Your objective:
Lines below that include the word "ASCII" should each be copied.

** Opening Records supplied block **

-- pv_equiv track=rewrite | github.com/cmaceves/context_schema_agent | scripts/tools/schema_tools.py | _clean_vocabularies
-- ===== SOURCE A (Python) =====
-- MAX_VOCAB_SIZE = 30
--
-- NULL_LIKE_TERMS = frozenset({
--     "not_applicable", "unknown", "none", "not_specified",
--     "none_known", "unclassified", "other", "n/a", "na",
--     "not_a_drug", "not_organism_specific",
-- })
--
-- def is_null_like(term: str) -> bool:
--     """Check if a vocabulary term is a null-like placeholder."""
--     if term is None:
--         return True
--     return term.lower().strip() in NULL_LIKE_TERMS
--
-- def normalize_term(term: str) -> str:
--     """Lowercase a term and replace spaces with underscores."""
--     return term.strip().lower().replace(" ", "_")
--
-- def _clean_vocabularies(schema: dict) -> list[str]:
--     """Normalize terms, remove null-like terms, and enforce term cap.
--
--     Modifies schema in-place. Returns a list of warning strings.
--     """
--     warnings = []
--     vocabs = schema.get("controlled_vocabularies", {})
--     for vocab_name, terms in vocabs.items():
--         # Normalize all terms
--         normalized = [normalize_term(t) for t in terms]
--         # Remove null-like terms
--         cleaned = [t for t in normalized if not is_null_like(t)]
--         # Deduplicate (normalization may create duplicates)
--         seen = set()
--         deduped = []
--         for t in cleaned:
--             if t not in seen:
--                 seen.add(t)
--                 deduped.append(t)
--         cleaned = deduped
--         removed_nulls = sorted(set(normalized) - set(cleaned) - set(t for t in normalized if is_null_like(t)))
--         stripped_nulls = [t for t in normalized if is_null_like(t)]
--         if stripped_nulls:
--             warnings.append(
--                 f"{vocab_name}: stripped null-like terms: {sorted(set(stripped_nulls))}"
--             )
--         # Enforce cap
--         if len(cleaned) > MAX_VOCAB_SIZE:
--             overflow = cleaned[MAX_VOCAB_SIZE:]
--             warnings.append(
--                 f"{vocab_name}: truncated from {len(cleaned)} to {MAX_VOCAB_SIZE} "
--                 f"(dropped: {[t for t in overflow]})"
--             )
--             cleaned = cleaned[:MAX_VOCAB_SIZE]
--         vocabs[vocab_name] = cleaned
--     return warnings
-- ===== SOURCE B (Python) =====
-- MAX_VOCAB_SIZE = 30
--
-- NULL_LIKE_TERMS = frozenset({
--     "not_applicable", "unknown", "none", "not_specified",
--     "none_known", "unclassified", "other", "n/a", "na",
--     "not_a_drug", "not_organism_specific",
-- })
--
-- def is_null_like(term: str) -> bool:
--     if term is None:
--         return True
--     return term.lower().strip() in NULL_LIKE_TERMS
--
-- def normalize_term(term: str) -> str:
--     return term.strip().lower().replace(" ", "_")
--
-- def _clean_vocabularies(schema: dict) -> list[str]:
--     """Single pass per vocabulary: normalize, route null-likes aside, dedupe on the fly."""
--     warnings = []
--     vocabs = schema.get("controlled_vocabularies", {})
--     for vocab_name, terms in vocabs.items():
--         stripped_nulls = []
--         seen = set()
--         deduped = []
--         for t in terms:
--             nt = normalize_term(t)
--             if is_null_like(nt):
--                 stripped_nulls.append(nt)
--             elif nt not in seen:
--                 seen.add(nt)
--                 deduped.append(nt)
--         if stripped_nulls:
--             warnings.append(
--                 f"{vocab_name}: stripped null-like terms: {sorted(set(stripped_nulls))}"
--             )
--         if len(deduped) > MAX_VOCAB_SIZE:
--             overflow = deduped[MAX_VOCAB_SIZE:]
--             warnings.append(
--                 f"{vocab_name}: truncated from {len(deduped)} to {MAX_VOCAB_SIZE} "
--                 f"(dropped: {[t for t in overflow]})"
--             )
--             deduped = deduped[:MAX_VOCAB_SIZE]
--         vocabs[vocab_name] = deduped
--     return warnings
-- ===== Notes on version B (the rewrite author's own statement) =====
-- stated objective: simpler
-- what changed: The three per-vocabulary passes (normalize-all, filter null-likes, dedupe loop) plus the unused removed_nulls set computation are fused into one loop that normalizes each term and routes it either to the stripped-nulls list or, guarded by a seen set, to the deduped result; warnings and the cap are unchanged.
import Mathlib
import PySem

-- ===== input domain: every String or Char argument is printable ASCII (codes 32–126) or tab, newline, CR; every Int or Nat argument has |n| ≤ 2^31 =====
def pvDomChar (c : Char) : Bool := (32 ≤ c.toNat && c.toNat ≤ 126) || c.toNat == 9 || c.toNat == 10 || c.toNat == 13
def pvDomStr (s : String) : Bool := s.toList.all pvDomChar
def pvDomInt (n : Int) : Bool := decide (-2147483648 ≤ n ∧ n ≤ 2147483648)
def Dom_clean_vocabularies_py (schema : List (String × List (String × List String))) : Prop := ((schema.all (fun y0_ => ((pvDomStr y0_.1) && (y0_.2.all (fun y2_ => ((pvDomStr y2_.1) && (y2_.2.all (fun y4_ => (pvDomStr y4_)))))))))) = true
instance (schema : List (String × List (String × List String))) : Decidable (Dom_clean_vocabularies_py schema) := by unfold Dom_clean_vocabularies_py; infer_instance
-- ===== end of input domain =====

-- B fuses A's three per-vocabulary passes (normalize-all, filter null-likes, dedupe loop) into one
-- loop and drops the unused removed_nulls computation; warnings and order are identical (objective:
-- simpler). Both Pythons also mutate schema's inner dict identically; the theorems here are about
-- the RETURN value (the warning list) only.

-- ----- shared module-level helpers (Python's module constants / helper functions) -----
def nullLikeTerms : List String :=
  ["not_applicable", "unknown", "none", "not_specified",
   "none_known", "unclassified", "other", "n/a", "na",
   "not_a_drug", "not_organism_specific"]

-- normalize_term: term.strip().lower().replace(" ", "_")
def pyNormalize (t : String) : String :=
  PySem.Str.replace (PySem.Str.lower (PySem.Str.strip t)) " " "_"

-- is_null_like: term.lower().strip() in NULL_LIKE_TERMS  (term is never None here: str input)
def pyIsNullLike (t : String) : Bool :=
  nullLikeTerms.contains (PySem.Str.strip (PySem.Str.lower t))

-- Python repr of one str (exact for our ASCII+tab/newline/CR domain): backslash/tab/newline/CR
-- escaped; quote is '"' iff the string contains a single quote and no double quote, else '\''.
def pyReprChar (q : Char) (c : Char) : String :=
  if c = '\\' then "\\\\"
  else if c = '\t' then "\\t"
  else if c = '\n' then "\\n"
  else if c = '\r' then "\\r"
  else if c = q then String.ofList ['\\', q]
  else String.ofList [c]

def pyReprStr (s : String) : String :=
  let l := s.toList
  let q : Char := if l.contains '\'' && !(l.contains '"') then '"' else '\''
  String.ofList [q] ++ String.join (l.map (pyReprChar q)) ++ String.ofList [q]

-- Python repr of a list of str, as an f-string renders it
def pyReprStrList (xs : List String) : String :=
  "[" ++ String.intercalate ", " (xs.map pyReprStr) ++ "]"

-- f"{name}: stripped null-like terms: {sorted(set(stripped))}"
def warnStripped (name : String) (stripped : List String) : String :=
  name ++ ": stripped null-like terms: " ++
    pyReprStrList (PySem.List.sorted (PySem.Set.ofList stripped) id false)

-- f"{name}: truncated from {n} to 30 (dropped: {overflow})"
def warnTrunc (name : String) (n : Nat) (overflow : List String) : String :=
  name ++ ": truncated from " ++ PySem.Int.toStr (n : Int) ++ " to 30 (dropped: " ++
    pyReprStrList overflow ++ ")"

-- schema.get("controlled_vocabularies", {})
def getVocabs (schema : List (String × List (String × List String))) :
    List (String × List String) :=
  ((schema.find? (fun p => p.1 == "controlled_vocabularies")).map (·.2)).getD []

-- ===== PORT A =====
-- A's dedup loop over `cleaned` with a `seen` set and a `deduped` accumulator
def dedupStepA (st : PySem.Set String × List String) (t : String) :
    PySem.Set String × List String :=
  if st.1.contains t then st else (st.1.add t, st.2 ++ [t])

def clean_vocabularies_py (schema : List (String × List (String × List String))) : List String :=
  let vocabs := getVocabs schema
  vocabs.foldl (fun warnings p =>
    let normalized := p.2.map pyNormalize
    let cleaned := normalized.filter (fun t => !pyIsNullLike t)
    let dd := cleaned.foldl dedupStepA (PySem.Set.empty, [])
    let cleaned := dd.2
    -- removed_nulls (computed by A, never used): sorted(set(normalized)-set(cleaned)-set(nulls))
    let _removed_nulls := PySem.List.sorted
      ((PySem.Set.ofList normalized).filter
        (fun t => !cleaned.contains t && !pyIsNullLike t)) id false
    let strippedNulls := normalized.filter pyIsNullLike
    let warnings := if strippedNulls ≠ [] then warnings ++ [warnStripped p.1 strippedNulls]
                    else warnings
    if cleaned.length > 30 then
      warnings ++ [warnTrunc p.1 cleaned.length (PySem.List.slice cleaned (some 30) none)]
    else warnings) []

-- ===== PORT B =====
-- B's single per-vocabulary pass: state = (stripped_nulls, seen, deduped)
def fuseStepB (st : List String × PySem.Set String × List String) (t : String) :
    List String × PySem.Set String × List String :=
  let nt := pyNormalize t
  if pyIsNullLike nt then (st.1 ++ [nt], st.2.1, st.2.2)
  else if st.2.1.contains nt then st
  else (st.1, st.2.1.add nt, st.2.2 ++ [nt])

def clean_vocabularies_py_alt (schema : List (String × List (String × List String))) :
    List String :=
  let vocabs := getVocabs schema
  vocabs.foldl (fun warnings p =>
    let st := p.2.foldl fuseStepB ([], PySem.Set.empty, [])
    let warnings := if st.1 ≠ [] then warnings ++ [warnStripped p.1 st.1] else warnings
    if st.2.2.length > 30 then
      warnings ++ [warnTrunc p.1 st.2.2.length (PySem.List.slice st.2.2 (some 30) none)]
    else warnings) []

-- ===== PRECONDITION & SPEC =====
def Spec_clean_vocabularies_py (schema : List (String × List (String × List String))) (out : List String) : Prop := out = clean_vocabularies_py_alt schema
instance (schema : List (String × List (String × List String))) (out : List String) : Decidable (Spec_clean_vocabularies_py schema out) := by unfold Spec_clean_vocabularies_py; infer_instance

-- ===== CLAIM (what is proved, stated in full; the proofs are below) =====
def Claim_equal_clean_vocabularies_py : Prop := ∀ (schema : List (String × List (String × List String))), Dom_clean_vocabularies_py schema → Spec_clean_vocabularies_py schema (clean_vocabularies_py schema)

-- ===== LEMMAS AND PROOFS =====

-- B's fused pass = A's null-filter pass plus A's dedup fold over the non-null normalized terms
lemma fuse_eq (terms : List String) (a : List String) (s : PySem.Set String) (d : List String) :
    terms.foldl fuseStepB (a, s, d)
      = (a ++ (terms.map pyNormalize).filter pyIsNullLike,
         ((terms.map pyNormalize).filter (fun t => !pyIsNullLike t)).foldl dedupStepA (s, d)) := by
  induction terms generalizing a s d with
  | nil => simp
  | cons t ts ih =>
    simp only [List.foldl_cons, List.map_cons, fuseStepB]
    by_cases h : pyIsNullLike (pyNormalize t)
    · simp [h, ih]
    · by_cases hs : pyNormalize t ∈ s
      · simp [h, hs, ih, dedupStepA]
      · simp [h, hs, ih, dedupStepA]

-- the two per-vocabulary bodies are the same function of (warnings, (name, terms))
lemma body_eq (warnings : List String) (p : String × List String) :
    (let normalized := p.2.map pyNormalize
     let cleaned := normalized.filter (fun t => !pyIsNullLike t)
     let dd := cleaned.foldl dedupStepA (PySem.Set.empty, [])
     let cleaned := dd.2
     let _removed_nulls := PySem.List.sorted
       ((PySem.Set.ofList normalized).filter
         (fun t => !cleaned.contains t && !pyIsNullLike t)) id false
     let warnings := if (normalized.filter pyIsNullLike) ≠ [] then
         warnings ++ [warnStripped p.1 (normalized.filter pyIsNullLike)] else warnings
     if cleaned.length > 30 then
       warnings ++ [warnTrunc p.1 cleaned.length (PySem.List.slice cleaned (some 30) none)]
     else warnings)
    = (let st := p.2.foldl fuseStepB ([], PySem.Set.empty, [])
       let warnings := if st.1 ≠ [] then warnings ++ [warnStripped p.1 st.1] else warnings
       if st.2.2.length > 30 then
         warnings ++ [warnTrunc p.1 st.2.2.length (PySem.List.slice st.2.2 (some 30) none)]
       else warnings) := by
  simp only [fuse_eq, List.nil_append]

-- ===== VERDICT (by name: the statement is the Claim_ definition above) =====
theorem clean_vocabularies_py_spec : Claim_equal_clean_vocabularies_py := by
  intro schema _
  show clean_vocabularies_py schema = clean_vocabularies_py_alt schema
  exact congrFun (congrArg (fun f => List.foldl f ([] : List String))
    (funext fun warnings => funext fun p => body_eq warnings p)) (getVocabs schema)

** Closing Records supplied block **

Result of this exercise:
-- ===== input domain: every String or Char argument is printable ASCII (codes 32–126) or tab, newline, CR; every Int or Nat argument has |n| ≤ 2^31 =====
-- Python repr of one str (exact for our ASCII+tab/newline/CR domain): backslash/tab/newline/CR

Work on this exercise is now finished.